-- pv_equiv track=rewrite | github.com/queelius/computational-explorations | src/kelley_meka_schur.py | schur_count_direct
-- ===== SOURCE A (Python) =====
-- from typing import List, Set, Tuple, Optional
--
-- def schur_count_direct(A: Set[int], N: int) -> int:
--     """Count Schur triples (a + b = c with a, b, c in A) directly."""
--     A_set = set(a % N for a in A)
--     count = 0
--     for a in A_set:
--         for b in A_set:
--             if (a + b) % N in A_set:
--                 count += 1
--     return count
-- ===== SOURCE B (Python) =====
-- def schur_count_direct(A, N):
--     """Count Schur triples (a + b = c with a, b, c in A) directly."""
--     residues = sorted(set(a % N for a in A))
--     sums = {}
--     for a in residues:
--         for b in residues:
--             k = (a + b) % N
--             sums[k] = sums.get(k, 0) + 1
--     count = 0
--     for c in residues:
--         count += sums.get(c, 0)
--     return count
-- ===== Notes on version B (the rewrite author's own statement) =====
-- stated objective: alternative
-- what changed: B sorts the distinct residues once, builds a histogram (dict) of all pairwise sums mod N in one quadratic pass, and obtains the count by summing the histogram over the residue set in a final linear pass, instead of A's membership test inside the inner loop.
import Mathlib
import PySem

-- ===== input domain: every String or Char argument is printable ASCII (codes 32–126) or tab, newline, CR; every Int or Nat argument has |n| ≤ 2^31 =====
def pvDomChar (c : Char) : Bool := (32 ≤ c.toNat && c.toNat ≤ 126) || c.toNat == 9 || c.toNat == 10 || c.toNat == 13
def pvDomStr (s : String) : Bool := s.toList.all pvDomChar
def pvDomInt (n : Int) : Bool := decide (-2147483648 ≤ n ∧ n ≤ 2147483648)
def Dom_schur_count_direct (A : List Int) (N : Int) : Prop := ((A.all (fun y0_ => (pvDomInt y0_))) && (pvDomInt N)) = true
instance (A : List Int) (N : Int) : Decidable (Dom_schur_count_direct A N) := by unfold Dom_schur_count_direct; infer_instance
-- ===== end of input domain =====

-- B replaces the membership test inside A's quadratic loop by a histogram (dict) of all
-- pairwise sums mod N over the sorted residues, summed over the residue set in a final pass
-- (objective: alternative decomposition; not measured faster).

-- ===== PORT A =====
def schur_count_direct (A : List Int) (N : Int) : Int :=
  let Aset : PySem.Set Int := PySem.Set.ofList (A.map (fun a => PySem.Int.mod a N))
  Aset.foldl (fun count a =>
    Aset.foldl (fun count b =>
      if Aset.contains (PySem.Int.mod (a + b) N) then count + 1 else count) count) 0

-- ===== PORT B =====
def schur_count_direct_alt (A : List Int) (N : Int) : Int :=
  let residues := PySem.List.sorted (PySem.Set.ofList (A.map (fun a => PySem.Int.mod a N))) (fun x => x) false
  let sums : PySem.Dict Int Int := residues.foldl (fun d a =>
    residues.foldl (fun d b =>
      let k := PySem.Int.mod (a + b) N
      d.insert k (d.getD k 0 + 1)) d) PySem.Dict.empty
  residues.foldl (fun count c => count + sums.getD c 0) 0

-- ===== PRECONDITION & SPEC =====
-- Pre_ excludes only N = 0, where Python's '%' raises ZeroDivisionError in both programs.
def Pre_schur_count_direct (A : List Int) (N : Int) : Prop := N ≠ 0
instance (A : List Int) (N : Int) : Decidable (Pre_schur_count_direct A N) := by unfold Pre_schur_count_direct; infer_instance
def pvWitness_schur_count_direct : List Int × Int := ([1, 2, 4], 7)

def Spec_schur_count_direct (A : List Int) (N : Int) (out : Int) : Prop := out = schur_count_direct_alt A N
instance (A : List Int) (N : Int) (out : Int) : Decidable (Spec_schur_count_direct A N out) := by unfold Spec_schur_count_direct; infer_instance

-- ===== CLAIM (what is proved, stated in full; the proofs are below) =====
def Claim_equal_schur_count_direct : Prop := ∀ (A : List Int) (N : Int), Dom_schur_count_direct A N → Pre_schur_count_direct A N → Spec_schur_count_direct A N (schur_count_direct A N)

-- ===== LEMMAS AND PROOFS =====

-- the multiset of all pairwise sums mod N over a list of residues
def pvPairKeys (L : List Int) (N : Int) : List Int :=
  L.flatMap (fun a => L.map (fun b => PySem.Int.mod (a + b) N))

-- summing an Int-cast countP of the inner lists over the outer list is a countP of the flatMap
theorem pv_sum_countP_flatMap (l : List Int) (s : Int → List Int) (p : Int → Bool) :
    (l.map (fun a => ((s a).countP p : Int))).sum = (((l.flatMap s).countP p : Int)) := by
  induction l with
  | nil => simp
  | cons a t ih => simp [List.countP_append, ih.symm]

-- A's nested counting loop counts the members of pvPairKeys that land back in the residue set
theorem pv_a_eq_countP (A : List Int) (N : Int) :
    schur_count_direct A N =
      ((pvPairKeys (PySem.Set.ofList (A.map (fun a => PySem.Int.mod a N))) N).countP
        (fun k => (PySem.Set.ofList (A.map (fun a => PySem.Int.mod a N))).contains k) : Int) := by
  unfold schur_count_direct pvPairKeys
  simp only [PySem.List.foldl_if_add_one]
  rw [PySem.List.foldl_add (g := fun a => ((PySem.Set.ofList (A.map (fun a => PySem.Int.mod a N))).countP
      (fun b => (PySem.Set.ofList (A.map (fun a => PySem.Int.mod a N))).contains (PySem.Int.mod (a + b) N)) : Int))]
  rw [zero_add]
  rw [← pv_sum_countP_flatMap]
  congr 1
  apply List.map_congr_left
  intro a _
  rw [List.countP_map]
  rfl

-- the counter dict built by B's nested loop holds, at each key, its multiplicity among pairwise sums
theorem pv_counter_getD (R : List Int) (N : Int) (c : Int) :
    (R.foldl (fun d a => R.foldl (fun d b =>
        d.insert (PySem.Int.mod (a + b) N) (d.getD (PySem.Int.mod (a + b) N) 0 + 1)) d)
        (PySem.Dict.empty : PySem.Dict Int Int)).getD c 0
      = ((pvPairKeys R N).count c : Int) := by
  have h1 : ∀ (a : Int) (d : PySem.Dict Int Int),
      R.foldl (fun d b => d.insert (PySem.Int.mod (a + b) N) (d.getD (PySem.Int.mod (a + b) N) 0 + 1)) d
        = (R.map (fun b => PySem.Int.mod (a + b) N)).foldl (fun d k => d.insert k (d.getD k 0 + 1)) d := by
    intro a d; rw [List.foldl_map]
  simp only [h1]
  rw [← List.foldl_flatMap]
  rw [PySem.Dict.getD_foldl_insert_add_one]
  simp [PySem.Dict.getD, PySem.Dict.empty, PySem.Dict.get?, pvPairKeys]

-- B equals the sum, over the sorted residues, of the multiplicity of each residue among pairwise sums
theorem pv_b_eq_sum_count (A : List Int) (N : Int) :
    schur_count_direct_alt A N =
      ((PySem.List.sorted (PySem.Set.ofList (A.map (fun a => PySem.Int.mod a N))) (fun x => x) false).map
        (fun c => ((pvPairKeys (PySem.List.sorted (PySem.Set.ofList (A.map (fun a => PySem.Int.mod a N))) (fun x => x) false) N).count c : Int))).sum := by
  unfold schur_count_direct_alt
  simp only []
  rw [PySem.List.foldl_add]
  rw [zero_add]
  congr 1
  apply List.map_congr_left
  intro c _
  exact pv_counter_getD _ N c

-- summing multiplicities over a duplicate-free list is counting membership in it
theorem pv_sum_count_nodup (R K : List Int) (h : R.Nodup) :
    (R.map (fun c => (K.count c : Int))).sum = ((K.countP (fun k => decide (k ∈ R)) : Int)) := by
  induction K with
  | nil => simp
  | cons k K' ih =>
    have hc : ∀ c : Int, ((k :: K').count c : Int) = (K'.count c : Int) + (if c == k then (1:Int) else 0) := by
      intro c; rw [List.count_cons]; split <;> simp_all <;> omega
    simp only [hc]
    rw [PySem.List.sum_map_add_int, ih, PySem.List.sum_map_ite_one_zero]
    have hcnt : R.countP (fun c => c == k) = R.count k := rfl
    rw [hcnt, List.Nodup.count h, List.countP_cons]
    by_cases hk : k ∈ R <;> simp [hk]

-- the pairwise-sum multisets over two permuted residue lists are permutations of each other
theorem pv_keys_perm (R L : List Int) (N : Int) (h : R.Perm L) :
    (pvPairKeys R N).Perm (pvPairKeys L N) := by
  unfold pvPairKeys
  exact (List.Perm.flatMap_right _ h).trans
    (List.Perm.flatMap_left L (fun a _ => h.map (fun b => PySem.Int.mod (a + b) N)))

-- ===== VERDICT (by name: the statement is the Claim_ definition above) =====
theorem schur_count_direct_spec : Claim_equal_schur_count_direct := by
  intro A N _ _
  unfold Spec_schur_count_direct
  set L : List Int := PySem.Set.ofList (A.map (fun a => PySem.Int.mod a N)) with hL
  set R : List Int := PySem.List.sorted L (fun x => x) false with hR
  have hperm : R.Perm L := PySem.List.sorted_perm L _ _
  have hnodupR : R.Nodup := (hperm.nodup_iff).mpr (PySem.Set.nodup_ofList _)
  rw [pv_a_eq_countP, pv_b_eq_sum_count]
  rw [← hL, ← hR]
  rw [pv_sum_count_nodup R _ hnodupR]
  rw [((pv_keys_perm R L N hperm).countP_eq _)]
  congr 1
  apply List.countP_congr
  intro k _
  simp only [decide_eq_true_eq, PySem.Set.contains, List.contains_iff_mem]
  exact ⟨fun hk => hperm.mem_iff.mpr hk, fun hk => hperm.mem_iff.mp hk⟩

TASK BRIEF >>
Could you show every line of the listing that holds the string "input"?

RESPONSE TO THE EXERCISE >>
-- ===== input domain: every String or Char argument is printable ASCII (codes 32–126) or tab, newline, CR; every Int or Nat argument has |n| ≤ 2^31 =====
-- ===== end of input domain =====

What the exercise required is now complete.